[MATERIAL FOR THIS TASK — start]

-- pv_equiv track=rewrite | github.com/f4rceful/Genny | test_run.py | _group_files
-- ===== SOURCE A (Python) =====
-- def _group_files(files: set[str]) -> dict[str, list[str]]:
--     groups: dict[str, list[str]] = {"docs": [], "src": [], "tests": [], "other": []}
--     for f in sorted(files):
--         if f.startswith("docs/"):
--             groups["docs"].append(f)
--         elif f.startswith("src/"):
--             groups["src"].append(f)
--         elif f.startswith("tests/"):
--             groups["tests"].append(f)
--         elif not f.startswith("."):
--             groups["other"].append(f)
--     return groups
-- ===== SOURCE B (Python) =====
-- _CATEGORIES = (("docs/", "docs"), ("src/", "src"), ("tests/", "tests"))
--
--
-- def _category(f: str):
--     for prefix, key in _CATEGORIES:
--         if f.startswith(prefix):
--             return key
--     return None if f.startswith(".") else "other"
--
--
-- def _group_files(files: set[str]) -> dict[str, list[str]]:
--     return {key: sorted(f for f in files if _category(f) == key)
--             for key in ("docs", "src", "tests", "other")}
-- ===== Notes on version B (the rewrite author's own statement) =====
-- stated objective: alternative
-- what changed: A makes one sorted pass with an elif chain appending into a mutable dict of buckets; B has no classification loop at all: a table-driven first-match classifier assigns each name a category, and a dict comprehension builds each of the four entries by an independent filter-then-sort pass over the raw set.
import Mathlib
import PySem

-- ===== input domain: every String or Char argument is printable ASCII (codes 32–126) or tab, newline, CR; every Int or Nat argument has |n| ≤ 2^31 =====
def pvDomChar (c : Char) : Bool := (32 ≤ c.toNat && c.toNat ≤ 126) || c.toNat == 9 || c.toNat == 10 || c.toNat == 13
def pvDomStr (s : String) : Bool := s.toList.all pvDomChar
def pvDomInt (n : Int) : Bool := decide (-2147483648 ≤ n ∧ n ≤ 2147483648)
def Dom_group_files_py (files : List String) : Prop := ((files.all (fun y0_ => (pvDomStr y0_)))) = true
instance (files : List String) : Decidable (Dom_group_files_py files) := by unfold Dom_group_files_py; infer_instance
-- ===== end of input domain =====

-- B replaces A's single sorted elif-chain pass over a mutable dict by a table-driven
-- classifier and four independent filter-then-sort passes; alternative decomposition, same cost.

-- ===== PORT A =====
-- for f in sorted(files): append f to the dict bucket chosen by the elif chain
def group_files_py (files : List String) : List (String × List String) :=
  let init : PySem.Dict String (List String) :=
    PySem.Dict.ofList [("docs", []), ("src", []), ("tests", []), ("other", [])]
  let groups :=
    (PySem.List.sorted files (fun x => x) false).foldl (fun groups f =>
      if PySem.Str.startswith f "docs/" then groups.modify "docs" [] (fun l => l ++ [f])
      else if PySem.Str.startswith f "src/" then groups.modify "src" [] (fun l => l ++ [f])
      else if PySem.Str.startswith f "tests/" then groups.modify "tests" [] (fun l => l ++ [f])
      else if !(PySem.Str.startswith f ".") then groups.modify "other" [] (fun l => l ++ [f])
      else groups) init
  groups.items

-- ===== PORT B =====
-- _CATEGORIES table of (prefix, key); _category = first match, None for dotfiles, else "other"
def pvCategories : List (String × String) := [("docs/", "docs"), ("src/", "src"), ("tests/", "tests")]

def pvCategoryLoop (f : String) : List (String × String) → Option String
  | [] => if PySem.Str.startswith f "." then none else some "other"
  | (pfx, key) :: rest => if PySem.Str.startswith f pfx then some key else pvCategoryLoop f rest

def pvCategory (f : String) : Option String := pvCategoryLoop f pvCategories

-- dict comprehension: for each key an independent filter-then-sort pass over the raw input
def group_files_py_alt (files : List String) : List (String × List String) :=
  ["docs", "src", "tests", "other"].map (fun key =>
    (key, PySem.List.sorted (files.filter (fun f => pvCategory f == some key)) (fun x => x) false))

-- ===== PRECONDITION & SPEC =====
def Spec_group_files_py (files : List String) (out : List (String × List String)) : Prop := out = group_files_py_alt files
instance (files : List String) (out : List (String × List String)) : Decidable (Spec_group_files_py files out) := by unfold Spec_group_files_py; infer_instance

-- ===== CLAIM (what is proved, stated in full; the proofs are below) =====
def Claim_equal_group_files_py : Prop := ∀ (files : List String), Dom_group_files_py files → Spec_group_files_py files (group_files_py files)

-- ===== LEMMAS AND PROOFS =====

-- the four (mutually exclusive) branch predicates of A's elif chain
def pvQ1 (f : String) : Bool := PySem.Str.startswith f "docs/"
def pvQ2 (f : String) : Bool := !pvQ1 f && PySem.Str.startswith f "src/"
def pvQ3 (f : String) : Bool := !pvQ1 f && !pvQ2 f && PySem.Str.startswith f "tests/"
def pvQ4 (f : String) : Bool := !pvQ1 f && !pvQ2 f && !pvQ3 f && !(PySem.Str.startswith f ".")

-- B's classifier agrees with A's elif chain, branch by branch
theorem pvCat1 (f : String) : (pvCategory f == some "docs") = pvQ1 f := by
  by_cases h1 : PySem.Str.startswith f "docs/" <;>
  by_cases h2 : PySem.Str.startswith f "src/" <;>
  by_cases h3 : PySem.Str.startswith f "tests/" <;>
  by_cases h4 : PySem.Str.startswith f "." <;>
  simp_all [pvCategory, pvCategories, pvCategoryLoop, pvQ1]

theorem pvCat2 (f : String) : (pvCategory f == some "src") = pvQ2 f := by
  by_cases h1 : PySem.Str.startswith f "docs/" <;>
  by_cases h2 : PySem.Str.startswith f "src/" <;>
  by_cases h3 : PySem.Str.startswith f "tests/" <;>
  by_cases h4 : PySem.Str.startswith f "." <;>
  simp_all [pvCategory, pvCategories, pvCategoryLoop, pvQ1, pvQ2]

theorem pvCat3 (f : String) : (pvCategory f == some "tests") = pvQ3 f := by
  by_cases h1 : PySem.Str.startswith f "docs/" <;>
  by_cases h2 : PySem.Str.startswith f "src/" <;>
  by_cases h3 : PySem.Str.startswith f "tests/" <;>
  by_cases h4 : PySem.Str.startswith f "." <;>
  simp_all [pvCategory, pvCategories, pvCategoryLoop, pvQ1, pvQ2, pvQ3]

theorem pvCat4 (f : String) : (pvCategory f == some "other") = pvQ4 f := by
  by_cases h1 : PySem.Str.startswith f "docs/" <;>
  by_cases h2 : PySem.Str.startswith f "src/" <;>
  by_cases h3 : PySem.Str.startswith f "tests/" <;>
  by_cases h4 : PySem.Str.startswith f "." <;>
  simp_all [pvCategory, pvCategories, pvCategoryLoop, pvQ1, pvQ2, pvQ3, pvQ4]

-- A's loop keeps the four buckets: the final dict is the initial one with each bucket extended by its filter
theorem pvFoldA (l : List String) (d s t o : List String) :
    l.foldl (fun groups f =>
      if PySem.Str.startswith f "docs/" then groups.modify "docs" [] (fun l => l ++ [f])
      else if PySem.Str.startswith f "src/" then groups.modify "src" [] (fun l => l ++ [f])
      else if PySem.Str.startswith f "tests/" then groups.modify "tests" [] (fun l => l ++ [f])
      else if !(PySem.Str.startswith f ".") then groups.modify "other" [] (fun l => l ++ [f])
      else groups)
      (PySem.Dict.mk [("docs", d), ("src", s), ("tests", t), ("other", o)])
    = PySem.Dict.mk [("docs", d ++ l.filter pvQ1), ("src", s ++ l.filter pvQ2),
                     ("tests", t ++ l.filter pvQ3), ("other", o ++ l.filter pvQ4)] := by
  induction l generalizing d s t o with
  | nil => simp
  | cons f l ih =>
    rw [List.foldl_cons]
    by_cases h1 : PySem.Str.startswith f "docs/"
    all_goals by_cases h2 : PySem.Str.startswith f "src/"
    all_goals by_cases h3 : PySem.Str.startswith f "tests/"
    all_goals by_cases h4 : PySem.Str.startswith f "."
    all_goals simp at h1 h2 h3 h4
    all_goals conv_lhs =>
      rw [show (if PySem.Str.startswith f "docs/" then
            (PySem.Dict.mk [("docs", d), ("src", s), ("tests", t), ("other", o)]).modify "docs" [] (fun l => l ++ [f])
          else if PySem.Str.startswith f "src/" then
            (PySem.Dict.mk [("docs", d), ("src", s), ("tests", t), ("other", o)]).modify "src" [] (fun l => l ++ [f])
          else if PySem.Str.startswith f "tests/" then
            (PySem.Dict.mk [("docs", d), ("src", s), ("tests", t), ("other", o)]).modify "tests" [] (fun l => l ++ [f])
          else if !(PySem.Str.startswith f ".") then
            (PySem.Dict.mk [("docs", d), ("src", s), ("tests", t), ("other", o)]).modify "other" [] (fun l => l ++ [f])
          else (PySem.Dict.mk [("docs", d), ("src", s), ("tests", t), ("other", o)]))
        = PySem.Dict.mk [("docs", if pvQ1 f then d ++ [f] else d), ("src", if pvQ2 f then s ++ [f] else s),
            ("tests", if pvQ3 f then t ++ [f] else t), ("other", if pvQ4 f then o ++ [f] else o)] from by
        simp [h1, h2, h3, h4, pvQ1, pvQ2, pvQ3, pvQ4, PySem.Dict.modify, PySem.Dict.getD,
          PySem.Dict.get?, PySem.Dict.contains, PySem.Dict.insert]]
    all_goals rw [ih]
    all_goals simp [h1, h2, h3, h4, pvQ1, pvQ2, pvQ3, pvQ4]

-- sorting the filtered list = filtering the stably sorted list
theorem pvSortedFilter (p : String → Bool) (xs : List String) :
    PySem.List.sorted (xs.filter p) (fun x => x) false
    = (PySem.List.sorted xs (fun x => x) false).filter p := by
  apply PySem.List.sorted_id_eq_of_perm_of_pairwise
  · exact (PySem.List.sorted_perm xs (fun x => x) false).filter p
  · exact (PySem.List.sorted_pairwise xs (fun x => x)).filter p

-- ===== VERDICT (by name: the statement is the Claim_ definition above) =====
theorem group_files_py_spec : Claim_equal_group_files_py := by
  intro files _
  show group_files_py files = group_files_py_alt files
  unfold group_files_py group_files_py_alt
  simp only [show (PySem.Dict.ofList [("docs", ([] : List String)), ("src", []), ("tests", []), ("other", [])])
      = PySem.Dict.mk [("docs", []), ("src", []), ("tests", []), ("other", [])] from rfl]
  simp only [pvFoldA]
  simp only [List.map_cons, List.map_nil]
  simp only [funext pvCat1, funext pvCat2, funext pvCat3, funext pvCat4]
  simp [pvSortedFilter]
-- pv_equiv track=rewrite | github.com/xSolomon/ads2 | ads2_5/solution5.py | nodes_except_one_inorder
-- ===== SOURCE A (Python) =====
-- def nodes_except_one_inorder(BBSTArray : list[int], current_node_index : int, exclude_key : int) -> list[int]:
--     ''' Returns all tree nodes excluding one key.
--         Uses inorder traversal. '''
--     result : list[int] = []
--     if current_node_index >= len(BBSTArray):
--         return result
--     if BBSTArray[current_node_index] is None:
--         return result
--     result.extend(nodes_except_one_inorder(
--         BBSTArray, current_node_index * 2 + 1, exclude_key)) # left subtree
--     if BBSTArray[current_node_index] != exclude_key:
--         result.append(BBSTArray[current_node_index])
--     result.extend(nodes_except_one_inorder(
--         BBSTArray, current_node_index * 2 + 2, exclude_key)) # right subtree
--     return result
-- ===== SOURCE B (Python) =====
-- def nodes_except_one_inorder(BBSTArray : list[int], current_node_index : int, exclude_key : int) -> list[int]:
--     ''' Returns all tree nodes excluding one key.
--         Iterative inorder traversal with an explicit stack of indices. '''
--     def valid(i):
--         return 0 <= i < len(BBSTArray) and BBSTArray[i] is not None
--     result = []
--     stack = []
--     cur = current_node_index
--     while stack or valid(cur):
--         while valid(cur):
--             stack.append(cur)
--             cur = 2 * cur + 1
--         cur = stack.pop()
--         v = BBSTArray[cur]
--         if v != exclude_key:
--             result.append(v)
--         cur = 2 * cur + 2
--     return result
-- ===== Notes on version B (the rewrite author's own statement) =====
-- stated objective: alternative
-- what changed: Replaces the recursive inorder traversal (which builds and concatenates sublists at every node) by an iterative inorder traversal with an explicit stack of indices and a single result accumulator.
-- outside the precondition, e.g. on nodes_except_one_inorder([None], -1, 0): A returns [], B returns []; on nodes_except_one_inorder([None, None, 1, None, None], -3, 0): A returns [1], B returns []; on nodes_except_one_inorder([1], -1, 0): A raises RecursionError, B returns []
import Mathlib
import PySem
-- the while loop; each fuel step performs exactly one append, and `len(seq) < size` is
-- re-checked as in the source
def remyLoop (size : Int) (seq : List Int) (d : PySem.Dict Int (List Int)) : Nat → List Int
  | 0 => seq
  | fuel + 1 =>
      if (seq.length : Int) < size then
        let index : Int := (seq.length : Int) + 1
        let attempt := remySearch d index 0 (seq.length + 1)
        remyLoop size (seq ++ [attempt])
          (d.insert attempt (d.getD attempt [] ++ [index])) fuel
      else seq

def remy (size : Int) : List Int :=
  remyLoop size [0] ((PySem.Dict.empty).insert 0 [1]) (size - 1).toNat

-- ===== PORT B =====
-- _place: scan the masks for the first attempt whose OR-mask is bit-disjoint from index,
-- OR index into it (mutation rendered as the returned list); append a fresh mask if none.
def remyPlace (index : Int) : List Int → Int × List Int
  | [] => (0, [index])
  | m :: rest =>
      if PySem.Int.band index m != 0 then
        let p := remyPlace index rest
        (p.1 + 1, m :: p.2)
      else (0, PySem.Int.bor m index :: rest)

def remy_alt (size : Int) : List Int :=
  ((PySem.List.pyRange 2 (size + 1) 1).foldl
    (fun st index =>
      let p := remyPlace index st.2
      (st.1 ++ [p.1], p.2))
    (([0], [1]) : List Int × List Int)).1

-- ===== PRECONDITION & SPEC =====
def Spec_remy (size : Int) (out : List Int) : Prop := out = remy_alt size
instance (size : Int) (out : List Int) : Decidable (Spec_remy size out) := by unfold Spec_remy; infer_instance

-- ===== CLAIM (what is proved, stated in full; the proofs are below) =====
def Claim_equal_remy : Prop := ∀ (size : Int), Dom_remy size → Spec_remy size (remy size)

-- ===== LEMMAS AND PROOFS =====

-- x & (m | y) is nonzero iff one of x & m, x & y is (all operands nonnegative)
lemma band_bor_eq_zero_iff (x m y : Int) (hx : 0 ≤ x) (hm : 0 ≤ m) (hy : 0 ≤ y) :
    PySem.Int.band x (PySem.Int.bor m y) = 0 ↔
      PySem.Int.band x m = 0 ∧ PySem.Int.band x y = 0 := by
  rw [PySem.Int.bor_of_nonneg hm hy,
      PySem.Int.band_of_nonneg hx (by positivity),
      PySem.Int.band_of_nonneg hx hm, PySem.Int.band_of_nonneg hx hy]
  have hd : x.toNat &&& (m.toNat ||| y.toNat) = (x.toNat &&& m.toNat) ||| (x.toNat &&& y.toNat) :=
    Nat.and_or_distrib_left x.toNat m.toNat y.toNat
  have h1 := Nat.left_le_or (n := x.toNat &&& m.toNat) (m := x.toNat &&& y.toNat)
  have h2 := Nat.right_le_or (n := x.toNat &&& m.toNat) (m := x.toNat &&& y.toNat)
  constructor
  · intro h
    have h0 : x.toNat &&& (m.toNat ||| y.toNat) = 0 := by exact_mod_cast h
    rw [hd] at h0
    refine ⟨?_, ?_⟩
    · have : x.toNat &&& m.toNat = 0 := by omega
      exact_mod_cast this
    · have : x.toNat &&& y.toNat = 0 := by omega
      exact_mod_cast this
  · rintro ⟨ha, hb⟩
    have ha' : x.toNat &&& m.toNat = 0 := by exact_mod_cast ha
    have hb' : x.toNat &&& y.toNat = 0 := by exact_mod_cast hb
    have : x.toNat &&& (m.toNat ||| y.toNat) = 0 := by simp [hd, ha', hb']
    exact_mod_cast this

lemma bor_nonneg (m y : Int) (hm : 0 ≤ m) (hy : 0 ≤ y) : 0 ≤ PySem.Int.bor m y := by
  rw [PySem.Int.bor_of_nonneg hm hy]; positivity

-- basic shape facts about remyPlace
lemma remyPlace_basic (index : Int) : ∀ ms : List Int,
    0 ≤ (remyPlace index ms).1 ∧ (remyPlace index ms).1 < ((remyPlace index ms).2.length : Int) ∧
    (ms.length ≤ (remyPlace index ms).2.length ∧ (remyPlace index ms).2.length ≤ ms.length + 1)
  | [] => by simp [remyPlace]
  | m :: rest => by
      have ih := remyPlace_basic index rest
      obtain ⟨i1, i2, i3, i4⟩ := ih
      by_cases hcase : PySem.Int.band index m = 0
      · have hz : remyPlace index (m :: rest) = (0, PySem.Int.bor m index :: rest) := by
          simp [remyPlace, hcase]
        rw [hz]
        dsimp only
        simp only [List.length_cons]
        push_cast
        exact ⟨trivial, by omega, by omega, by omega⟩
      · have hz : remyPlace index (m :: rest) =
            ((remyPlace index rest).1 + 1, m :: (remyPlace index rest).2) := by
          simp [remyPlace, hcase]
        rw [hz]
        dsimp only
        simp only [List.length_cons]
        push_cast
        omega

[MATERIAL FOR THIS TASK — finish]

DIRECTIONS - Return only the lines between the one holding "-- ===== end of" and the one holding "-- ===== PORT A", inclusive, exactly as they appear above.

FINAL ANSWER -
-- ===== end of input domain =====

-- B replaces A's single sorted elif-chain pass over a mutable dict by a table-driven
-- classifier and four independent filter-then-sort passes; alternative decomposition, same cost.

-- ===== PORT A =====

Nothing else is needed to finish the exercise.